Work request: Below are some records. Repeat exactly the lines from the one containing "rw [hnn, PySem.List.pyRange_one, List.map_map, List.map_map]" through the final line.

Stored items:
-- pv_equiv track=rewrite | github.com/MrBrantCode/unitest_baseline | mut_generate/mist_train_cf/cf_29228/solution.py | find_stride_blocks
-- ===== SOURCE A (Python) =====
-- def find_stride_blocks(numbers):
--     blocks = []
--     start = 0
--     stride = numbers[1] - numbers[0]
--
--     for i in range(1, len(numbers)):
--         if numbers[i] - numbers[i-1] != stride:
--             blocks.append((start, i-1, stride))
--             start = i
--             stride = numbers[i] - numbers[i-1]
--
--     blocks.append((start, len(numbers)-1, stride))
--     return blocks
-- ===== SOURCE B (Python) =====
-- def find_stride_blocks(numbers):
--     # Phase 1: run-length encode the list of consecutive differences.
--     runs = []
--     cur = None  # (diff value, run length)
--     for j in range(1, len(numbers)):
--         d = numbers[j] - numbers[j - 1]
--         if cur is not None and cur[0] == d:
--             cur = (d, cur[1] + 1)
--         else:
--             if cur is not None:
--                 runs.append(cur)
--             cur = (d, 1)
--     if cur is not None:
--         runs.append(cur)
--     # Phase 2: rebuild index blocks from run lengths (first block owns element 0 too).
--     blocks = []
--     pos = 1
--     for v, run in runs:
--         s = 0 if not blocks else pos
--         blocks.append((s, pos + run - 1, v))
--         pos += run
--     return blocks
-- ===== Notes on version B (the rewrite author's own statement) =====
-- stated objective: alternative
-- what changed: A's single stateful scan (blocks/start/stride mutated in one loop) is replaced by a two-phase decomposition: run-length encode the list of consecutive differences, then rebuild the index blocks from the run lengths.
-- crash fix: On lists with fewer than two elements A raises IndexError at numbers[1]; B returns the empty block list []. — e.g. on find_stride_blocks([7]): A raises IndexError, B returns []
import Mathlib
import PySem

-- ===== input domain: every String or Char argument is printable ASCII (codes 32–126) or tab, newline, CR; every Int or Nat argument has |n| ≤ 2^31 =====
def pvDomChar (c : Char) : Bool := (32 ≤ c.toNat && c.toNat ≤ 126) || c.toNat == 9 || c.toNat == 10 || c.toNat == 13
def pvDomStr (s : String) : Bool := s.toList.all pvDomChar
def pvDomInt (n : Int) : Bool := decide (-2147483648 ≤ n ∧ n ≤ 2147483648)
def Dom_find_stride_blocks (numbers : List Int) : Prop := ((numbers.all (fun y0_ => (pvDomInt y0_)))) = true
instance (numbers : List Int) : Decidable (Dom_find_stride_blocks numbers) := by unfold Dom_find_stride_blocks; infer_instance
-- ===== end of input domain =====

-- B replaces A's single stateful scan by run-length encoding the consecutive differences and
-- then rebuilding the index blocks from the run lengths (objective: alternative decomposition;
-- same cost). Return-value equivalence is proved on lists of length ≥ 2 (A raises IndexError below that).

-- ===== PORT A =====
-- loop body of A's for-loop: state = (blocks, start, stride)
def pvStepA (numbers : List Int) (acc : List (Int × Int × Int) × Int × Int) (i : Int) :
    List (Int × Int × Int) × Int × Int :=
  if PySem.List.pyGetD numbers i 0 - PySem.List.pyGetD numbers (i - 1) 0 ≠ acc.2.2 then
    (acc.1 ++ [(acc.2.1, i - 1, acc.2.2)], i,
      PySem.List.pyGetD numbers i 0 - PySem.List.pyGetD numbers (i - 1) 0)
  else acc

def find_stride_blocks (numbers : List Int) : List (Int × Int × Int) :=
  -- numbers[1] - numbers[0]: total via a default; Pre_ restricts to length ≥ 2 where Python returns
  let stride := PySem.List.pyGetD numbers 1 0 - PySem.List.pyGetD numbers 0 0
  let st := (PySem.List.pyRange 1 (numbers.length : Int) 1).foldl (pvStepA numbers) ([], 0, stride)
  st.1 ++ [(st.2.1, (numbers.length : Int) - 1, st.2.2)]

-- ===== PORT B =====
-- phase-1 loop body: state = (finished runs, current run)
def pvStepB (numbers : List Int) (acc : List (Int × Int) × Option (Int × Int)) (j : Int) :
    List (Int × Int) × Option (Int × Int) :=
  let d := PySem.List.pyGetD numbers j 0 - PySem.List.pyGetD numbers (j - 1) 0
  match acc.2 with
  | some c => if c.1 = d then (acc.1, some (d, c.2 + 1)) else (acc.1 ++ [c], some (d, 1))
  | none => (acc.1, some (d, 1))

-- phase-2 loop body: state = (blocks, pos)
def pvStep2 (acc : List (Int × Int × Int) × Int) (vr : Int × Int) :
    List (Int × Int × Int) × Int :=
  let s := if acc.1 = [] then (0 : Int) else acc.2
  (acc.1 ++ [(s, acc.2 + vr.2 - 1, vr.1)], acc.2 + vr.2)

def find_stride_blocks_alt (numbers : List Int) : List (Int × Int × Int) :=
  let st := (PySem.List.pyRange 1 (numbers.length : Int) 1).foldl (pvStepB numbers) ([], none)
  let runs := match st.2 with | some c => st.1 ++ [c] | none => st.1
  (runs.foldl pvStep2 ([], 1)).1

-- ===== PRECONDITION & SPEC =====
-- Pre_ excludes exactly the inputs (length < 2) on which Python A raises IndexError at numbers[1] (or numbers[0]).
def Pre_find_stride_blocks (numbers : List Int) : Prop := 2 ≤ numbers.length
instance (numbers : List Int) : Decidable (Pre_find_stride_blocks numbers) := by
  unfold Pre_find_stride_blocks; infer_instance
def pvWitness_find_stride_blocks : List Int := [0, 1, 2]

-- On lists of fewer than two elements A raises IndexError while B returns the empty block list.
def Raises_find_stride_blocks (numbers : List Int) : Prop := numbers.length < 2
instance (numbers : List Int) : Decidable (Raises_find_stride_blocks numbers) := by
  unfold Raises_find_stride_blocks; infer_instance
def pvRaiseWitness_find_stride_blocks : List Int := [7]
def pvRaiseWitnessOut_find_stride_blocks : List (Int × Int × Int) := []

def Spec_find_stride_blocks (numbers : List Int) (out : List (Int × Int × Int)) : Prop := out = find_stride_blocks_alt numbers
instance (numbers : List Int) (out : List (Int × Int × Int)) : Decidable (Spec_find_stride_blocks numbers out) := by unfold Spec_find_stride_blocks; infer_instance

-- ===== CLAIM (what is proved, stated in full; the proofs are below) =====
def Claim_equal_find_stride_blocks : Prop := ∀ (numbers : List Int), Dom_find_stride_blocks numbers → Pre_find_stride_blocks numbers → Spec_find_stride_blocks numbers (find_stride_blocks numbers)
def Claim_raises_find_stride_blocks : Prop := (∀ (numbers : List Int), Dom_find_stride_blocks numbers → Raises_find_stride_blocks numbers → ¬ Pre_find_stride_blocks numbers) ∧ (Dom_find_stride_blocks (pvRaiseWitness_find_stride_blocks) ∧ Raises_find_stride_blocks (pvRaiseWitness_find_stride_blocks) ∧ find_stride_blocks_alt (pvRaiseWitness_find_stride_blocks) = pvRaiseWitnessOut_find_stride_blocks)

-- ===== LEMMAS AND PROOFS =====

-- the j-th consecutive difference
def pvD (numbers : List Int) (j : Int) : Int :=
  PySem.List.pyGetD numbers j 0 - PySem.List.pyGetD numbers (j - 1) 0

-- joint invariant of A's scan, B's phase-1 scan and B's phase-2 reconstruction
theorem pv_inv (numbers : List Int) : ∀ m : ℕ, 1 ≤ m →
    ∃ blocks start stride runs c,
      (PySem.List.pyRange 1 ((m : Int) + 1) 1).foldl (pvStepA numbers) ([], 0, pvD numbers 1)
        = (blocks, start, stride) ∧
      (PySem.List.pyRange 1 ((m : Int) + 1) 1).foldl (pvStepB numbers) ([], none)
        = (runs, some (stride, c)) ∧
      (runs ++ [(stride, c)]).foldl pvStep2 ([], 1)
        = (blocks ++ [(start, (m : Int), stride)], (m : Int) + 1) := by
  intro m hm
  induction m, hm using Nat.le_induction with
  | base =>
      have h12 : PySem.List.pyRange 1 2 1 = [1] := by decide
      refine ⟨[], 0, pvD numbers 1, [], 1, ?_, ?_, ?_⟩ <;>
        simp [h12, pvStepA, pvStepB, pvStep2, pvD]
  | succ m hm ih =>
      obtain ⟨blocks, start, stride, runs, c, hA, hB, h2⟩ := ih
      have hrange : PySem.List.pyRange 1 ((↑(m + 1) : Int) + 1) 1
          = PySem.List.pyRange 1 ((m : Int) + 1) 1 ++ [(m : Int) + 1] := by
        have h := PySem.List.pyRange_one_succ_right (a := 1) (b := (m : Int) + 1) (by omega)
        push_cast
        exact h
      rw [hrange, List.foldl_append, List.foldl_append, hA, hB]
      by_cases hd : pvD numbers ((m : Int) + 1) = stride
      · -- the current run continues: same blocks, current run one longer
        obtain ⟨bl0, p0, hP⟩ : ∃ bl0 p0, runs.foldl pvStep2 ([], (1 : Int)) = (bl0, p0) :=
          ⟨_, _, rfl⟩
        rw [List.foldl_append, hP] at h2
        simp only [pvStep2, List.foldl_cons, List.foldl_nil, Prod.mk.injEq] at h2
        obtain ⟨hbl, hpos⟩ := h2
        obtain ⟨hbl0, hlast⟩ := List.append_inj' hbl (by simp)
        simp only [List.cons.injEq, Prod.mk.injEq, and_true] at hlast
        obtain ⟨hs0, hend⟩ := hlast
        subst hbl0
        refine ⟨bl0, start, stride, runs, c + 1, ?_, ?_, ?_⟩
        · unfold pvD at hd
          simp at hd
          simp [pvStepA, hd]
        · unfold pvD at hd
          simp at hd
          simp [pvStepB, hd]
        · rw [List.foldl_append, hP]
          simp only [pvStep2, List.foldl_cons, List.foldl_nil, Prod.mk.injEq]
          refine ⟨?_, by push_cast; omega⟩
          rw [hs0]
          have h9 : p0 + (c + 1) - 1 = (↑(m + 1) : Int) := by push_cast; omega
          rw [h9]
      · -- the run breaks at index m+1: close the block, open a new run
        refine ⟨blocks ++ [(start, (m : Int), stride)], (m : Int) + 1,
                pvD numbers ((m : Int) + 1), runs ++ [(stride, c)], 1, ?_, ?_, ?_⟩
        · unfold pvD at hd ⊢
          simp only [List.foldl_cons, List.foldl_nil, pvStepA, if_pos hd]
          have : (m : Int) + 1 - 1 = (m : Int) := by omega
          rw [this]
        · unfold pvD at hd
          simp at hd
          have hd' : ¬ stride = PySem.List.pyGetD numbers ((m : Int) + 1) 0 - numbers[m]?.getD 0 :=
            fun h => hd (Eq.symm h)
          simp [pvStepB, pvD, hd']
        · rw [List.foldl_append, h2]
          simp only [pvStep2, List.foldl_cons, List.foldl_nil, Prod.mk.injEq,
            List.append_assoc]
          have hne : blocks ++ [(start, (m : Int), stride)] ≠ [] := by simp
          constructor
          · simp only [if_neg hne]
            have : (m : Int) + 1 + 1 - 1 = (↑(m + 1) : Int) := by push_cast; omega
            rw [this]
          · push_cast; omega

-- ===== VERDICT =====
theorem find_stride_blocks_spec : Claim_equal_find_stride_blocks := by
  intro numbers _ hpre
  unfold Pre_find_stride_blocks at hpre
  unfold Spec_find_stride_blocks
  obtain ⟨blocks, start, stride, runs, c, hA, hB, h2⟩ :=
    pv_inv numbers (numbers.length - 1) (by omega)
  have hm1 : ((numbers.length - 1 : ℕ) : Int) = (numbers.length : Int) - 1 := by omega
  rw [hm1] at hA hB h2
  have hc : (numbers.length : Int) - 1 + 1 = (numbers.length : Int) := by ring
  rw [hc] at hA hB
  have h1 : pvD numbers 1 = PySem.List.pyGetD numbers 1 0 - PySem.List.pyGetD numbers 0 0 := by
    unfold pvD; norm_num
  rw [h1] at hA
  unfold find_stride_blocks find_stride_blocks_alt
  simp only [hA, hB, h2]
@[simp] theorem find_stride_blocks_raises : Claim_raises_find_stride_blocks := by
  unfold Claim_raises_find_stride_blocks
  exact ⟨by intro n _ h; unfold Raises_find_stride_blocks Pre_find_stride_blocks at *; omega, by decide⟩
-- pv_equiv track=rewrite | github.com/wlab-45/odepcellarray | simulation/virtual_complete_process.py | structure_and_center_of_array
-- ===== SOURCE A (Python) =====
-- import math, random
--
-- def structure_and_center_of_array (target_numbers, size):
--     num_layers = int(math.sqrt(target_numbers))
--     array_layers = [[] for _ in range(num_layers)]
--     for i in range(num_layers):  #假設每層3格(3*3矩陣)則標號為layer(row) 0,1,2 每層格編號(左至右)
--         for j in range(1, num_layers*2, 2):
--             k=i+1
--             array_layers[i].append((size *j// 2, size *(2*k-1)//2))
--     return array_layers
-- ===== SOURCE B (Python) =====
-- import math
--
-- def structure_and_center_of_array(target_numbers, size):
--     num_layers = int(math.sqrt(target_numbers))
--     half = size // 2
--     row = [(half + c * size, half) for c in range(num_layers)]
--     grid = []
--     for _ in range(num_layers):
--         grid.append(row)
--         row = [(x, y + size) for (x, y) in row]
--     return grid
-- ===== Notes on version B (the rewrite author's own statement) =====
-- stated objective: faster
-- what changed: B replaces the per-cell floor-division arithmetic with the closed form half + index*size (half = size//2) and builds the grid incrementally: it constructs row 0 once and derives each later row by shifting the previous row's y-coordinates by size, instead of recomputing both coordinates with multiplications and divisions in every cell of nested loops.
import Mathlib
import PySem

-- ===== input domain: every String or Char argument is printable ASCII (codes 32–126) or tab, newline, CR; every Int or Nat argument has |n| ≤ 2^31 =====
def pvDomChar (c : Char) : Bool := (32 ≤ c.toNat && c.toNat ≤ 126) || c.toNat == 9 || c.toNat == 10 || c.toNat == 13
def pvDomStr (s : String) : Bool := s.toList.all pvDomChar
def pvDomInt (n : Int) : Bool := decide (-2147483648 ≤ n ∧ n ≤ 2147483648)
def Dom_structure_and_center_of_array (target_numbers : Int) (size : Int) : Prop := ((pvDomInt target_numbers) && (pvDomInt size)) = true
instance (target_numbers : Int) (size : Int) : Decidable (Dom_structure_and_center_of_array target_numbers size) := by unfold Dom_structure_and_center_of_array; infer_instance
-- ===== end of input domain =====

-- B builds row 0 from the closed form half + c*size and derives each later row by
-- shifting the previous row's y by size; A recomputes both coordinates per cell.

-- ===== PORT A =====
-- num_layers = int(math.sqrt(target_numbers)); exact on Dom (|n| ≤ 2^31 < 2^52, where
-- int(math.sqrt(n)) = isqrt(n)); raises ValueError for negative input (excluded by Pre_).
def structure_and_center_of_array (target_numbers : Int) (size : Int) : List (List (Int × Int)) :=
  let numLayers : Int := (Nat.sqrt target_numbers.toNat : Int)
  -- array_layers starts as num_layers empty lists; row i is filled by appending in j-order
  (PySem.List.pyRange 0 numLayers 1).map (fun i =>
    (PySem.List.pyRange 1 (numLayers * 2) 2).foldl (fun row j =>
      let k := i + 1
      row ++ [(PySem.Int.floordiv (size * j) 2, PySem.Int.floordiv (size * (2 * k - 1)) 2)]) [])

-- ===== PORT B =====
def structure_and_center_of_array_alt (target_numbers : Int) (size : Int) : List (List (Int × Int)) :=
  let numLayers : Int := (Nat.sqrt target_numbers.toNat : Int)
  let half := PySem.Int.floordiv size 2
  let row0 := (PySem.List.pyRange 0 numLayers 1).map (fun c => (half + c * size, half))
  ((PySem.List.pyRange 0 numLayers 1).foldl
    (fun (st : List (List (Int × Int)) × List (Int × Int)) _ =>
      (st.1 ++ [st.2], st.2.map (fun p => (p.1, p.2 + size)))) ([], row0)).1

-- ===== PRECONDITION & SPEC =====
-- math.sqrt raises ValueError on negative target_numbers (both A and B raise there)
def Pre_structure_and_center_of_array (target_numbers : Int) (size : Int) : Prop := 0 ≤ target_numbers
instance (target_numbers : Int) (size : Int) : Decidable (Pre_structure_and_center_of_array target_numbers size) := by unfold Pre_structure_and_center_of_array; infer_instance
def pvWitness_structure_and_center_of_array : Int × Int := (10, 5)

def Spec_structure_and_center_of_array (target_numbers : Int) (size : Int) (out : List (List (Int × Int))) : Prop := out = structure_and_center_of_array_alt target_numbers size
instance (target_numbers : Int) (size : Int) (out : List (List (Int × Int))) : Decidable (Spec_structure_and_center_of_array target_numbers size out) := by unfold Spec_structure_and_center_of_array; infer_instance

-- ===== CLAIM (what is proved, stated in full; the proofs are below) =====
def Claim_equal_structure_and_center_of_array : Prop := ∀ (target_numbers : Int) (size : Int), Dom_structure_and_center_of_array target_numbers size → Pre_structure_and_center_of_array target_numbers size → Spec_structure_and_center_of_array target_numbers size (structure_and_center_of_array target_numbers size)

-- ===== LEMMAS AND PROOFS =====

-- range(1, 2n, 2) enumerates the odd numbers 2c+1 for c in range(n)
theorem pyRange_odd (n : Int) :
    PySem.List.pyRange 1 (n * 2) 2 = (List.range n.toNat).map (fun (c : Nat) => (1 : Int) + 2 * c) := by
  rw [PySem.List.pyRange_of_pos _ _ (by norm_num : (0:Int) < 2)]
  have hlen : (if (1:Int) < n * 2 then ((n * 2 - 1 + 2 - 1) / 2).toNat else 0) = n.toNat := by
    split_ifs with h <;> omega
  rw [hlen]

-- A's inner loop builds the row of x-coordinates paired with the fixed row y
theorem row_eq (y : Int) (size : Int) (n : Int) :
    (PySem.List.pyRange 1 (n * 2) 2).foldl (fun row j =>
        row ++ [(PySem.Int.floordiv (size * j) 2, y)]) []
      = (List.range n.toNat).map (fun (c : Nat) =>
          (PySem.Int.floordiv (size * (2 * c + 1)) 2, y)) := by
  rw [pyRange_odd, PySem.List.foldl_append_eq_flatMap, List.nil_append]
  generalize List.range n.toNat = l
  induction l with
  | nil => simp
  | cons a l ih =>
      simp only [List.map_cons, List.flatMap_cons, ih, List.cons_append, List.nil_append]
      congr 3
      ring

-- closed form for the centre coordinate: size*(2k+1) // 2 = size//2 + k*size
theorem floordiv_center (size k : Int) :
    PySem.Int.floordiv (size * (2 * k + 1)) 2 = PySem.Int.floordiv size 2 + k * size := by
  simp only [PySem.Int.floordiv_eq_ediv_of_pos (by norm_num : (0:Int) < 2)]
  have h : size * (2 * k + 1) = size + (k * size) * 2 := by ring
  rw [h, Int.add_mul_ediv_right _ _ (by norm_num : (2:Int) ≠ 0)]

-- B's loop: after |l| steps the accumulated grid is g followed by the successive shifts of r
theorem foldl_build (size : Int) (l : List Int)
    (g : List (List (Int × Int))) (r : List (Int × Int)) :
    (l.foldl (fun (st : List (List (Int × Int)) × List (Int × Int)) _ =>
        (st.1 ++ [st.2], st.2.map (fun p => (p.1, p.2 + size)))) (g, r)).1
      = g ++ (List.range l.length).map (fun (i : Nat) =>
          r.map (fun p => (p.1, p.2 + (i : Int) * size))) := by
  induction l generalizing g r with
  | nil => simp
  | cons a l ih =>
      simp only [List.foldl_cons, ih, List.length_cons, List.range_succ_eq_map,
        List.map_cons, List.map_map]
      rw [List.append_assoc]
      congr 1
      simp only [List.cons_append, List.nil_append]
      congr 1
      · simp
      · apply List.map_congr_left
        intro i _
        simp only [Function.comp_apply, List.map_map]
        apply List.map_congr_left
        intro p _
        simp only [Function.comp_apply, Prod.mk.injEq]
        refine ⟨trivial, ?_⟩
        push_cast
        ring

-- ===== VERDICT (by name: the statement is the Claim_ definition above) =====
theorem structure_and_center_of_array_spec : Claim_equal_structure_and_center_of_array := by
  intro t size _ _
  unfold Spec_structure_and_center_of_array structure_and_center_of_array structure_and_center_of_array_alt
  simp only []
  set n : Int := (Nat.sqrt t.toNat : Int) with hn
  rw [foldl_build, List.nil_append, PySem.List.length_pyRange_one]
  have hnn : (n - 0).toNat = n.toNat := by omega
  rw [hnn, PySem.List.pyRange_one, List.map_map, List.map_map]
  apply List.map_congr_left
  intro i _hi
  simp only [Function.comp_apply, sub_zero, zero_add, List.map_map]
  rw [row_eq (PySem.Int.floordiv (size * (2 * ((i:Int) + 1) - 1)) 2) size n]
  apply List.map_congr_left
  intro c _hc
  simp only [Function.comp_apply]
  have h1 := floordiv_center size (c : Int)
  have h2 := floordiv_center size (i : Int)
  rw [Prod.mk.injEq]
  exact ⟨h1, by rw [show size * (2 * ((i:Int) + 1) - 1) = size * (2 * (i:Int) + 1) by ring, h2]⟩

Solution:
  rw [hnn, PySem.List.pyRange_one, List.map_map, List.map_map]
  apply List.map_congr_left
  intro i _hi
  simp only [Function.comp_apply, sub_zero, zero_add, List.map_map]
  rw [row_eq (PySem.Int.floordiv (size * (2 * ((i:Int) + 1) - 1)) 2) size n]
  apply List.map_congr_left
  intro c _hc
  simp only [Function.comp_apply]
  have h1 := floordiv_center size (c : Int)
  have h2 := floordiv_center size (i : Int)
  rw [Prod.mk.injEq]
  exact ⟨h1, by rw [show size * (2 * ((i:Int) + 1) - 1) = size * (2 * (i:Int) + 1) by ring, h2]⟩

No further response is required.